> [WHAT IS NEEDED]
Instruction for the entries that follow: retype exactly the lines from the line with "is six O(1) lookups" to the line with "-- stated objective: faster", both included, and omit all others.

> [DATASET EXTRACT]
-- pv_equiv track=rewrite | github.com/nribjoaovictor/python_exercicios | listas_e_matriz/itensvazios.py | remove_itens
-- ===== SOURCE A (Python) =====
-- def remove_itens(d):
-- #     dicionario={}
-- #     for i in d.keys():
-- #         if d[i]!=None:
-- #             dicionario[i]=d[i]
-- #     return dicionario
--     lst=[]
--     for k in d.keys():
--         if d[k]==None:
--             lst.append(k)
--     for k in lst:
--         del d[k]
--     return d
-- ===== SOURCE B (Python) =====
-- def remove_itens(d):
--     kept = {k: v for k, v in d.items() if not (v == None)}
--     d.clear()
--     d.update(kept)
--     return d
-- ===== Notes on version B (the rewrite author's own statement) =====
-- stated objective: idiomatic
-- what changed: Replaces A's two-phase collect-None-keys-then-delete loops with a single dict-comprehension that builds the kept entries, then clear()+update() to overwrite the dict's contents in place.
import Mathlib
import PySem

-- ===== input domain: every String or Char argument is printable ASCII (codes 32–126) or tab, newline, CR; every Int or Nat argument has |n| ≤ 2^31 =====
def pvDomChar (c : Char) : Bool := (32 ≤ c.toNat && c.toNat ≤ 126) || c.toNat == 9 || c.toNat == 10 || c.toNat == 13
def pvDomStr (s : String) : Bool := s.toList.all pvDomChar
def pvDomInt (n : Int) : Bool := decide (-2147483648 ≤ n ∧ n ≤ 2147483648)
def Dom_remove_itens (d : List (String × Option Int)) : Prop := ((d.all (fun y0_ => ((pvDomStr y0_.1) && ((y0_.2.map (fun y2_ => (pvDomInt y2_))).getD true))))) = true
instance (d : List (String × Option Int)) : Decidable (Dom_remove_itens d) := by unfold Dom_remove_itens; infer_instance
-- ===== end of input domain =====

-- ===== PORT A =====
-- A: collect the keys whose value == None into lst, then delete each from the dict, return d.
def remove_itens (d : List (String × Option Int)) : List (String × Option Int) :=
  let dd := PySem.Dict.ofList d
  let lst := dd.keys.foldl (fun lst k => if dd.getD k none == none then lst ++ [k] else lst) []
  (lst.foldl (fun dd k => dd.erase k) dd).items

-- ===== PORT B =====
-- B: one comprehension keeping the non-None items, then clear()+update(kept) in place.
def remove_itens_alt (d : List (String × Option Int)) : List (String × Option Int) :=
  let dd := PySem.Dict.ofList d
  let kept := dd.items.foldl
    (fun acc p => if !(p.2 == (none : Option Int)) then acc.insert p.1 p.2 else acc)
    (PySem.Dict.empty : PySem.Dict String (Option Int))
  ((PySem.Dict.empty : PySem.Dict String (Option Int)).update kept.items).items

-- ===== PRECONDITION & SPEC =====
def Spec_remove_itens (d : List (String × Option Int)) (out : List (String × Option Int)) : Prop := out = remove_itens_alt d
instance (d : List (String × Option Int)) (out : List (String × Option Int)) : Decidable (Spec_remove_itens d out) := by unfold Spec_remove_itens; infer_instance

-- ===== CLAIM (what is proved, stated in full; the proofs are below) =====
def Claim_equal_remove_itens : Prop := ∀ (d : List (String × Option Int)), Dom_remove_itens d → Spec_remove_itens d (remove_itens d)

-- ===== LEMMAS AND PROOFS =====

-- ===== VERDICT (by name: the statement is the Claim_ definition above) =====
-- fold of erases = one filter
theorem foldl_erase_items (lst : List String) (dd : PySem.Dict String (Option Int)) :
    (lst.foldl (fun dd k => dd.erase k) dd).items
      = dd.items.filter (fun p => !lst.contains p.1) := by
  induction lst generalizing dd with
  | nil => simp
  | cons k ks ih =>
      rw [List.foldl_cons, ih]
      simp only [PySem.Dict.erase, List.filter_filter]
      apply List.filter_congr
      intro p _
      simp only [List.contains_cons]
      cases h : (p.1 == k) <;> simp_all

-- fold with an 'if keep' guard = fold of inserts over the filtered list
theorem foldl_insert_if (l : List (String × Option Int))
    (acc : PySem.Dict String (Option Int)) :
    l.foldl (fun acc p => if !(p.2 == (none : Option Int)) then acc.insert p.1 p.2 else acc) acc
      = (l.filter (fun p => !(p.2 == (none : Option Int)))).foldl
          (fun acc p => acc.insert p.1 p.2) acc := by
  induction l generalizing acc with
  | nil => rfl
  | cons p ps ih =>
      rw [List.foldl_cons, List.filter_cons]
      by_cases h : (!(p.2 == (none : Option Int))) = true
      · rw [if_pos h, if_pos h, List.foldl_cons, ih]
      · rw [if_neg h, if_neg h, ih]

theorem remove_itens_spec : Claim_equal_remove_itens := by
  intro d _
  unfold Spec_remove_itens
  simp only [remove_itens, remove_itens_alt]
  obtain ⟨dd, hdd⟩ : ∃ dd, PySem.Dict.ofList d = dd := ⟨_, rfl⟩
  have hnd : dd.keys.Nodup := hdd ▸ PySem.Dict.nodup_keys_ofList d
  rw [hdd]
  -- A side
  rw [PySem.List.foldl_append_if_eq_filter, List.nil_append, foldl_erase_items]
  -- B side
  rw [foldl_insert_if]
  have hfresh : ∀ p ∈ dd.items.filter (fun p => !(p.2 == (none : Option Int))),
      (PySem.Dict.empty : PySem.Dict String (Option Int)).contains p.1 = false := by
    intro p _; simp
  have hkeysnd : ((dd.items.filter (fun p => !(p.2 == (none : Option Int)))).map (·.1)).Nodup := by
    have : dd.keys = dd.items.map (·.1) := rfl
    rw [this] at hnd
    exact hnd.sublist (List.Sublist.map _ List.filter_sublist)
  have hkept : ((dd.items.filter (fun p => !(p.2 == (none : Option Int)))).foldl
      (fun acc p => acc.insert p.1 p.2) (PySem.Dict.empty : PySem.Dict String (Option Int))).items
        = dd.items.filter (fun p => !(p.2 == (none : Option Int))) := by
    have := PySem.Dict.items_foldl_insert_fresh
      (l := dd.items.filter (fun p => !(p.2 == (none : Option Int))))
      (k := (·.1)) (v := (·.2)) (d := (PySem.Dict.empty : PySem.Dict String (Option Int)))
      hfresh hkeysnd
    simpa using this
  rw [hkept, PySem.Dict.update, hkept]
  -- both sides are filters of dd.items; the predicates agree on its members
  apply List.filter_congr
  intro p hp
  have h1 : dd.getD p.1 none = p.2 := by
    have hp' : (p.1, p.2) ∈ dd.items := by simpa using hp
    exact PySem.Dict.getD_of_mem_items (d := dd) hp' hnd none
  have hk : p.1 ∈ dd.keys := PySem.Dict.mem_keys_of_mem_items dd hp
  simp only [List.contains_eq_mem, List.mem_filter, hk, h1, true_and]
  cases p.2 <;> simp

---

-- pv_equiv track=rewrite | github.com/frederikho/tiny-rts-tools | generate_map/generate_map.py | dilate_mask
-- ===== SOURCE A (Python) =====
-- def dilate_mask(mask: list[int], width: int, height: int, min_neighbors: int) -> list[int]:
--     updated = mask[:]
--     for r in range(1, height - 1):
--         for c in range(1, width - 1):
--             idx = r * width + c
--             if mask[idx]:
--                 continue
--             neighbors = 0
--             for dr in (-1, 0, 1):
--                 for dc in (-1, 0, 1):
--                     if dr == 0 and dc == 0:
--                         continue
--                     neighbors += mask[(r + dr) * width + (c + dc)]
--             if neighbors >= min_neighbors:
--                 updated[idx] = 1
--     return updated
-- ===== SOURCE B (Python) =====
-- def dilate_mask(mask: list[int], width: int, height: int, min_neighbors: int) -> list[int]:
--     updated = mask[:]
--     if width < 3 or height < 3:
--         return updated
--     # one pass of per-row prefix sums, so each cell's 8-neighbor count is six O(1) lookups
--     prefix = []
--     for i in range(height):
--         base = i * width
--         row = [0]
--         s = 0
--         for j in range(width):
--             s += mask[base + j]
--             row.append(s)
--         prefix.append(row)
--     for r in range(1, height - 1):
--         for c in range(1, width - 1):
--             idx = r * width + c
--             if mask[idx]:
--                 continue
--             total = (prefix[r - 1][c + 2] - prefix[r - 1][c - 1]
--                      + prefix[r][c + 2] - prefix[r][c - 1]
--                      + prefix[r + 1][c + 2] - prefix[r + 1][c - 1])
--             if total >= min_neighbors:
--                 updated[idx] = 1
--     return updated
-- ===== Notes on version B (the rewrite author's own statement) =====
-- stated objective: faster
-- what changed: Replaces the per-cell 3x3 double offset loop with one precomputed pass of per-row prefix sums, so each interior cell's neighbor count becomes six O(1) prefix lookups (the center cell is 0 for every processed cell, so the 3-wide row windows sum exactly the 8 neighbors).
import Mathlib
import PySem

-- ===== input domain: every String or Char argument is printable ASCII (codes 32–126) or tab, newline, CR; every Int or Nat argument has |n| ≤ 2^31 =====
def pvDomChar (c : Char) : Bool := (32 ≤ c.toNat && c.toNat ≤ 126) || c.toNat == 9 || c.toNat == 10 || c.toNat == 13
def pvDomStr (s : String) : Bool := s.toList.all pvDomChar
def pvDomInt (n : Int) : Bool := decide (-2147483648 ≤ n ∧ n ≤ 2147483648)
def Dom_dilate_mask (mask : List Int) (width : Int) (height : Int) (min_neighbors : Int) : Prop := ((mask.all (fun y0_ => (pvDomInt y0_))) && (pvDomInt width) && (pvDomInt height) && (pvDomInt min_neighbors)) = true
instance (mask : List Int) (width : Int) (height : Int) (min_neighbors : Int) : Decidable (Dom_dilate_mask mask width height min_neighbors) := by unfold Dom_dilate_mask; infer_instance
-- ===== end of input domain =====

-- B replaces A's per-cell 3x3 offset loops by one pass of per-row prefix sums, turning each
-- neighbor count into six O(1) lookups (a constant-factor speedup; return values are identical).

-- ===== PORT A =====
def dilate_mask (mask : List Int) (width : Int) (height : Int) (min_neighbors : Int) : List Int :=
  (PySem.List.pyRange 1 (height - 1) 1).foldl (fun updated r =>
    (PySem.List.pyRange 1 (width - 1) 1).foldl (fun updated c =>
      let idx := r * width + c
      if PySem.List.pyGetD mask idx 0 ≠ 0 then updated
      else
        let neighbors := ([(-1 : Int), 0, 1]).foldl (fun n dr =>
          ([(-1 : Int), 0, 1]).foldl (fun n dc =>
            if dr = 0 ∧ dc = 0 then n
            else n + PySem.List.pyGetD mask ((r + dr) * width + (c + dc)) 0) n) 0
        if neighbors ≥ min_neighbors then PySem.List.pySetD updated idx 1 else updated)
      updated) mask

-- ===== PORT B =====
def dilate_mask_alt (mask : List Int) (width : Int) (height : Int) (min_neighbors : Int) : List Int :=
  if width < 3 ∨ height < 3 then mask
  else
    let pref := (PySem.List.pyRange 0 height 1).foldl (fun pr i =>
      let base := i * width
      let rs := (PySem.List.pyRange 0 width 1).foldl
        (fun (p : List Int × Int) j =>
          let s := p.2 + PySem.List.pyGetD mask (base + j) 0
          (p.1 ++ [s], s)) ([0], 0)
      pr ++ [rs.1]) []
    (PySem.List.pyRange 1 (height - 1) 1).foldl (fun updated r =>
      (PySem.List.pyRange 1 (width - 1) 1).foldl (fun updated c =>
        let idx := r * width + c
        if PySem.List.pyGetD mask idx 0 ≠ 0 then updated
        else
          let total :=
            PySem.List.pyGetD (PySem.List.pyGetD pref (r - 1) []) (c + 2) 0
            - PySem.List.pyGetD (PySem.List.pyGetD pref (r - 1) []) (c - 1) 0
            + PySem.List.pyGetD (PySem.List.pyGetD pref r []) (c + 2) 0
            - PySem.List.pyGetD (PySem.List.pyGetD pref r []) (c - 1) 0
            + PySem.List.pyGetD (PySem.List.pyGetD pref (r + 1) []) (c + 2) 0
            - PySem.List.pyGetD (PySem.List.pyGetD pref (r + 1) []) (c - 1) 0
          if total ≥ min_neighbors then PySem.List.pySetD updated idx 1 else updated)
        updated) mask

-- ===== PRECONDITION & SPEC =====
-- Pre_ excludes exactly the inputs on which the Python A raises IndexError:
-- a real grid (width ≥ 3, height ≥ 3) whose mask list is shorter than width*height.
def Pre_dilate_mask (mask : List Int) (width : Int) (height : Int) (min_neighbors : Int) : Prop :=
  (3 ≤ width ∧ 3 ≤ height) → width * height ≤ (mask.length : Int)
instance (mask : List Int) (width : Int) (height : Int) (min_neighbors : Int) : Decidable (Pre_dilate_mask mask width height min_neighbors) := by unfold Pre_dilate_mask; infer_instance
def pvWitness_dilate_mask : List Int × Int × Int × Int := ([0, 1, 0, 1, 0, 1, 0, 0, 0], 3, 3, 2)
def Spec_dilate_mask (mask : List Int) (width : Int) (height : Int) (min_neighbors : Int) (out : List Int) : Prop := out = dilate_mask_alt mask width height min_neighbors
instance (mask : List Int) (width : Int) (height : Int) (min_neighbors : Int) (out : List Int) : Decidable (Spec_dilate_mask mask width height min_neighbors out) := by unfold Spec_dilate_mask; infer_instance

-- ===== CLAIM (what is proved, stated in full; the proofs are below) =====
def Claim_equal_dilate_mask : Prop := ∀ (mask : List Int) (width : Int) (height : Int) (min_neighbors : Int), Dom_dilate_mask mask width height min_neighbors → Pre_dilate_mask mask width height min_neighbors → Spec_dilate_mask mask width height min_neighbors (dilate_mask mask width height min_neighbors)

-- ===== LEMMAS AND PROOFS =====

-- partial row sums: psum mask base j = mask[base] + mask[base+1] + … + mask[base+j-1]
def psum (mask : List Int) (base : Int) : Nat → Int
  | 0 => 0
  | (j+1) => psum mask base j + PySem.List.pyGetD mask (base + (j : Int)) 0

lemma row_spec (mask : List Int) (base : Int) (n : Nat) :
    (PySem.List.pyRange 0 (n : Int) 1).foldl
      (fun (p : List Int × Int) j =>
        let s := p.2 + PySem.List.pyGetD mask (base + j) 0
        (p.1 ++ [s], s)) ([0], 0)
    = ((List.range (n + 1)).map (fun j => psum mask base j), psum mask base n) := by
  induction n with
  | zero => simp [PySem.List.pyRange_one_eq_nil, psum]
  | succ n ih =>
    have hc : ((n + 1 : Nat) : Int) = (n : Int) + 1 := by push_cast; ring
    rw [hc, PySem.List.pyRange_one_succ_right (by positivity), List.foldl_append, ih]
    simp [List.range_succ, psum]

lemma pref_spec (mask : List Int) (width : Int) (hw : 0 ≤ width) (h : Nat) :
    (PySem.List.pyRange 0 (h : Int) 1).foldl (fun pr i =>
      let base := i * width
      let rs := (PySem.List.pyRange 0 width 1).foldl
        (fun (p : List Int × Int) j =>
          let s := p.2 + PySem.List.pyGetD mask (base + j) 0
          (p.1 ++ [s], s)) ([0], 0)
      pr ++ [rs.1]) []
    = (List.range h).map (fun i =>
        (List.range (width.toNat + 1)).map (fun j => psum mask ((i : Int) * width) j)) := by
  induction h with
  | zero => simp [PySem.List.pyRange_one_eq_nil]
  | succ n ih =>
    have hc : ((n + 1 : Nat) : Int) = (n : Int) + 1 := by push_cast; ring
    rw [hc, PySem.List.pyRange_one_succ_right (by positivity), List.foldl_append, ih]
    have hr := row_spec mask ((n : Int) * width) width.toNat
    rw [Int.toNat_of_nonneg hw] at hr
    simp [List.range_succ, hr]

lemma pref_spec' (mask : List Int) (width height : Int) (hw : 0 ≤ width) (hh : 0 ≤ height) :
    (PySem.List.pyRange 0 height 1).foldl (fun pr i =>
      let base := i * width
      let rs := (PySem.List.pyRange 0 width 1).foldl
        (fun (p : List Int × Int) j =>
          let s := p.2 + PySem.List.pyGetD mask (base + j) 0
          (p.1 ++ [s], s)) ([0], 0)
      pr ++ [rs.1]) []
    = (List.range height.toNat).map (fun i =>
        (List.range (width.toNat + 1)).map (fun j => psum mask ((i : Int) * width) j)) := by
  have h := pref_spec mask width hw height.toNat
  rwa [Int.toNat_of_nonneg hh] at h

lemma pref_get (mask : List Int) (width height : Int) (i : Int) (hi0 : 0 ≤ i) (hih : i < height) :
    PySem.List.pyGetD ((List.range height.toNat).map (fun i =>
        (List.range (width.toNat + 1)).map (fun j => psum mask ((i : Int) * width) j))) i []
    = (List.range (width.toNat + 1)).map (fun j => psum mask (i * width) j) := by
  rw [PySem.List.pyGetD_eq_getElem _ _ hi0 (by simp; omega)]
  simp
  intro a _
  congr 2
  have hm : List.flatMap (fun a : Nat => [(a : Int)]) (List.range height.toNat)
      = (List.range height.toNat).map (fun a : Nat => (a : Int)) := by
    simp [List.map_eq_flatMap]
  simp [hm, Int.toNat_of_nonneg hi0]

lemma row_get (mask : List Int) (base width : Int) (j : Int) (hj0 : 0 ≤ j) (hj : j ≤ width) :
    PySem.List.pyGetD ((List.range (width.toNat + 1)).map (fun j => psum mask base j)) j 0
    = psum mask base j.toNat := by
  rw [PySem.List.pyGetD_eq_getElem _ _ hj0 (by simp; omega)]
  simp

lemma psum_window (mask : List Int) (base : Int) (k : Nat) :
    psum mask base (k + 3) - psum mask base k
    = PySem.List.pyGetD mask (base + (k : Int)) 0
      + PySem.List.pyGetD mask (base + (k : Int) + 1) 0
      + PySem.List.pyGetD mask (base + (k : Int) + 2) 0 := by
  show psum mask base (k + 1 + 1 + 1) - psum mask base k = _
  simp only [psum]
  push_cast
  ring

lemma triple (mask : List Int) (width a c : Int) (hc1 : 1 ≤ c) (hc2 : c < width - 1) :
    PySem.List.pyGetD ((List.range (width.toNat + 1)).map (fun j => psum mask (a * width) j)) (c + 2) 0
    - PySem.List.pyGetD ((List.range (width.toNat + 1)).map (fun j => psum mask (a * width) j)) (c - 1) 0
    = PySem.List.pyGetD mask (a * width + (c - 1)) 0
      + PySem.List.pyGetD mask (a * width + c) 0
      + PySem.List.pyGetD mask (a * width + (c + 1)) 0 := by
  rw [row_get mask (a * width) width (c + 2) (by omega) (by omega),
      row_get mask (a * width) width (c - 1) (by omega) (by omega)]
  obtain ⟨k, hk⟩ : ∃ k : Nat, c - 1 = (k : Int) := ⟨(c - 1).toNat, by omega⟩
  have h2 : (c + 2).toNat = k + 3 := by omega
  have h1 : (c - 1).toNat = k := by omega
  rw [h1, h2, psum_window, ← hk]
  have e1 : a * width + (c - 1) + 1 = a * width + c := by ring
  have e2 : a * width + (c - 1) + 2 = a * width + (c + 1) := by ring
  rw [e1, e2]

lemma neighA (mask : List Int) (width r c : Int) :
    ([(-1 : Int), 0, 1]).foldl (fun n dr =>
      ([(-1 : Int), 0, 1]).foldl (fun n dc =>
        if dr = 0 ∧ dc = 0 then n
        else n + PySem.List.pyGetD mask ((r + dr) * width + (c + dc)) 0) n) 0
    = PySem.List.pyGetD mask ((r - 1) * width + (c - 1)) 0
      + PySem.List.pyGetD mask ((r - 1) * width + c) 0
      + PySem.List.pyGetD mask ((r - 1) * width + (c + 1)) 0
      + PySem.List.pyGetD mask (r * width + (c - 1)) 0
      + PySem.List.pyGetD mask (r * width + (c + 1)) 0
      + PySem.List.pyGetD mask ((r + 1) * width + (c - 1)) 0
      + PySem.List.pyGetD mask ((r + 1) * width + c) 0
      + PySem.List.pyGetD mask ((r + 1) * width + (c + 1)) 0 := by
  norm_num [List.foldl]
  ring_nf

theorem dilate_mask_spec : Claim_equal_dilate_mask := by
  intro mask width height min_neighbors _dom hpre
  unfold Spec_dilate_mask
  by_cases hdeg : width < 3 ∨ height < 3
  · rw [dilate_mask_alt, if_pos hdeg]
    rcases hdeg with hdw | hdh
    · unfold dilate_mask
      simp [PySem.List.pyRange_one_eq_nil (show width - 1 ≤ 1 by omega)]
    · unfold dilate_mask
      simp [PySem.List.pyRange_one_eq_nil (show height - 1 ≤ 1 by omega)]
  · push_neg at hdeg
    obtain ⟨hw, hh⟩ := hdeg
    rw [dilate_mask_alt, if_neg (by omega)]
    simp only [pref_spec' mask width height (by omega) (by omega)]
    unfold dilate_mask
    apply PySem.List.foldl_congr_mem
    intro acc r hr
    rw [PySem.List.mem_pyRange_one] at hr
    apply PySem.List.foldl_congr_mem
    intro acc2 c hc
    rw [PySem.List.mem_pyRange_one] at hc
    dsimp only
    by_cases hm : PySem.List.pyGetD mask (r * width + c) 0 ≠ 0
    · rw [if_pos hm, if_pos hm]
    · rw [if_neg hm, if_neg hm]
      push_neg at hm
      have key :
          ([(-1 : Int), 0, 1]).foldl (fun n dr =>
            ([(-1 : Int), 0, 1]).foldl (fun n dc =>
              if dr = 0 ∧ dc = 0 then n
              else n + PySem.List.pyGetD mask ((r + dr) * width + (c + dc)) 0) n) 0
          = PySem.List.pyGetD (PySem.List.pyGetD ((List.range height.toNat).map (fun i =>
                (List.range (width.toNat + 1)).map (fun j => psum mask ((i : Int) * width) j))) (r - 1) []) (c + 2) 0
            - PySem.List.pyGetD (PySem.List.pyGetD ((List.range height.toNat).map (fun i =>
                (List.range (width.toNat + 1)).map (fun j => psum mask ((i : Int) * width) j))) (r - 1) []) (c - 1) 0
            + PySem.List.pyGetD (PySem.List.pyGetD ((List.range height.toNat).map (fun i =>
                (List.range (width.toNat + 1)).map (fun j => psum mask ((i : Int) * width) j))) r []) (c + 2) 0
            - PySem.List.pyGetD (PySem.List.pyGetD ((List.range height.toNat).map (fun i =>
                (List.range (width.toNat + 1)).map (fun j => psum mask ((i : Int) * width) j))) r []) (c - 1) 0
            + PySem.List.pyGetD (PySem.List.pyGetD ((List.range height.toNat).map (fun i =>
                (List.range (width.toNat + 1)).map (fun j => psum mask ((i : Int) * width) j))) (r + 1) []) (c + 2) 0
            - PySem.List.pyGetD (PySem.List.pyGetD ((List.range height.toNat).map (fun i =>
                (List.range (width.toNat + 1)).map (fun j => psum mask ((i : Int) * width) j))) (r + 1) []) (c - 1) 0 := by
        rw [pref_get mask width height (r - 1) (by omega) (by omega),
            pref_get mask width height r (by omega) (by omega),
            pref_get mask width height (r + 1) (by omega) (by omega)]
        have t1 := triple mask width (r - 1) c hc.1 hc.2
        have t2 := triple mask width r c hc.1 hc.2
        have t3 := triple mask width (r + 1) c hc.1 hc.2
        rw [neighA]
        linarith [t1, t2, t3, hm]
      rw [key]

> [SOLUTION TO THIS EXERCISE]
--     # one pass of per-row prefix sums, so each cell's 8-neighbor count is six O(1) lookups
--     prefix = []
--     for i in range(height):
--         base = i * width
--         row = [0]
--         s = 0
--         for j in range(width):
--             s += mask[base + j]
--             row.append(s)
--         prefix.append(row)
--     for r in range(1, height - 1):
--         for c in range(1, width - 1):
--             idx = r * width + c
--             if mask[idx]:
--                 continue
--             total = (prefix[r - 1][c + 2] - prefix[r - 1][c - 1]
--                      + prefix[r][c + 2] - prefix[r][c - 1]
--                      + prefix[r + 1][c + 2] - prefix[r + 1][c - 1])
--             if total >= min_neighbors:
--                 updated[idx] = 1
--     return updated
-- ===== Notes on version B (the rewrite author's own statement) =====
-- stated objective: faster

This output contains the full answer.